Task prompt » Return the lines below exactly, from the first one through the line that has "-- ===== input". Leave out everything after it.

Material provided »
-- pv_equiv track=rewrite | github.com/lorekeeper1412/lore | pg (1).py | count_trailing_digits
-- ===== SOURCE A (Python) =====
-- def count_trailing_digits(s: str) -> int:
--     c = 0
--     for ch in reversed(s):
--         if ch.isdigit():
--             c += 1
--         else:
--             break
--     return c
-- ===== SOURCE B (Python) =====
-- def count_trailing_digits(s: str) -> int:
--     # Forward single pass: remember the index of the last non-digit character.
--     last_non_digit = -1
--     for i, ch in enumerate(s):
--         if not ch.isdigit():
--             last_non_digit = i
--     return len(s) - 1 - last_non_digit
-- ===== Notes on version B (the rewrite author's own statement) =====
-- stated objective: alternative
-- what changed: Replaces A's reverse scan with early break by a forward full-pass fold that records the index of the last non-digit and returns len(s)-1-that index.
import Mathlib
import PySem

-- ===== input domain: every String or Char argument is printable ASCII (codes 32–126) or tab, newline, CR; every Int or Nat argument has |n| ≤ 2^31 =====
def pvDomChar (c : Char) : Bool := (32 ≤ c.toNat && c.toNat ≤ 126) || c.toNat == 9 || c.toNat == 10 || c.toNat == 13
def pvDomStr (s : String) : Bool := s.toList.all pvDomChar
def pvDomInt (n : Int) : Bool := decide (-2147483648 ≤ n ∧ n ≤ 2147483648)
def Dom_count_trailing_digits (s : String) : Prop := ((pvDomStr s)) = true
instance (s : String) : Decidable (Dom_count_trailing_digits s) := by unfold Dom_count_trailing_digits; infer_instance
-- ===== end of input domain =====

-- B replaces A's reverse scan with an early break by a forward full pass that
-- records the index of the last non-digit character (objective: alternative).

-- ===== PORT A =====
-- A: c = 0; for ch in reversed(s): if ch.isdigit(): c += 1 else: break; return c
def ctdLoopA : List Char → Int
  | [] => 0
  | ch :: rest => if PySem.Chars.isdigit ch then ctdLoopA rest + 1 else 0

def count_trailing_digits (s : String) : Int :=
  ctdLoopA s.toList.reverse

-- ===== PORT B =====
-- B: last_non_digit = -1; for i, ch in enumerate(s): if not ch.isdigit(): last_non_digit = i
--    return len(s) - 1 - last_non_digit
def count_trailing_digits_alt (s : String) : Int :=
  let last := (PySem.List.enumerate s.toList).foldl
    (fun acc p => if PySem.Chars.isdigit p.2 then acc else p.1) (-1 : Int)
  (s.toList.length : Int) - 1 - last

-- ===== PRECONDITION & SPEC =====
def Spec_count_trailing_digits (s : String) (out : Int) : Prop := out = count_trailing_digits_alt s
instance (s : String) (out : Int) : Decidable (Spec_count_trailing_digits s out) := by unfold Spec_count_trailing_digits; infer_instance

-- ===== CLAIM (what is proved, stated in full; the proofs are below) =====
def Claim_equal_count_trailing_digits : Prop := ∀ (s : String), Dom_count_trailing_digits s → Spec_count_trailing_digits s (count_trailing_digits s)

-- ===== LEMMAS AND PROOFS =====

theorem ctd_list_eq (l : List Char) :
    (l.length : Int) - 1 -
      (PySem.List.enumerate l).foldl
        (fun acc p => if PySem.Chars.isdigit p.2 then acc else p.1) (-1 : Int)
    = ctdLoopA l.reverse := by
  induction l using List.reverseRecOn with
  | nil => simp [PySem.List.enumerate, ctdLoopA]
  | append_singleton l c ih =>
    rw [PySem.List.enumerate_append]
    simp only [List.foldl_append, PySem.List.enumerate_cons, PySem.List.enumerate_nil,
      List.foldl_cons, List.foldl_nil, List.reverse_append, List.reverse_cons,
      List.reverse_nil, List.nil_append, List.singleton_append, List.length_append,
      List.length_cons, List.length_nil]
    by_cases h : PySem.Chars.isdigit c
    · simp only [h, if_pos, ctdLoopA, ← ih]
      push_cast
      ring
    · simp only [h, ctdLoopA, Bool.false_eq_true, if_false]
      push_cast
      ring

-- ===== VERDICT (by name: the statement is the Claim_ definition above) =====
theorem count_trailing_digits_spec : Claim_equal_count_trailing_digits := by
  intro s _
  unfold Spec_count_trailing_digits count_trailing_digits count_trailing_digits_alt
  exact (ctd_list_eq s.toList).symm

Response box »
-- pv_equiv track=rewrite | github.com/lorekeeper1412/lore | pg (1).py | count_trailing_digits
-- ===== SOURCE A (Python) =====
-- def count_trailing_digits(s: str) -> int:
--     c = 0
--     for ch in reversed(s):
--         if ch.isdigit():
--             c += 1
--         else:
--             break
--     return c
-- ===== SOURCE B (Python) =====
-- def count_trailing_digits(s: str) -> int:
--     # Forward single pass: remember the index of the last non-digit character.
--     last_non_digit = -1
--     for i, ch in enumerate(s):
--         if not ch.isdigit():
--             last_non_digit = i
--     return len(s) - 1 - last_non_digit
-- ===== Notes on version B (the rewrite author's own statement) =====
-- stated objective: alternative
-- what changed: Replaces A's reverse scan with early break by a forward full-pass fold that records the index of the last non-digit and returns len(s)-1-that index.
import Mathlib
import PySem

-- ===== input domain: every String or Char argument is printable ASCII (codes 32–126) or tab, newline, CR; every Int or Nat argument has |n| ≤ 2^31 =====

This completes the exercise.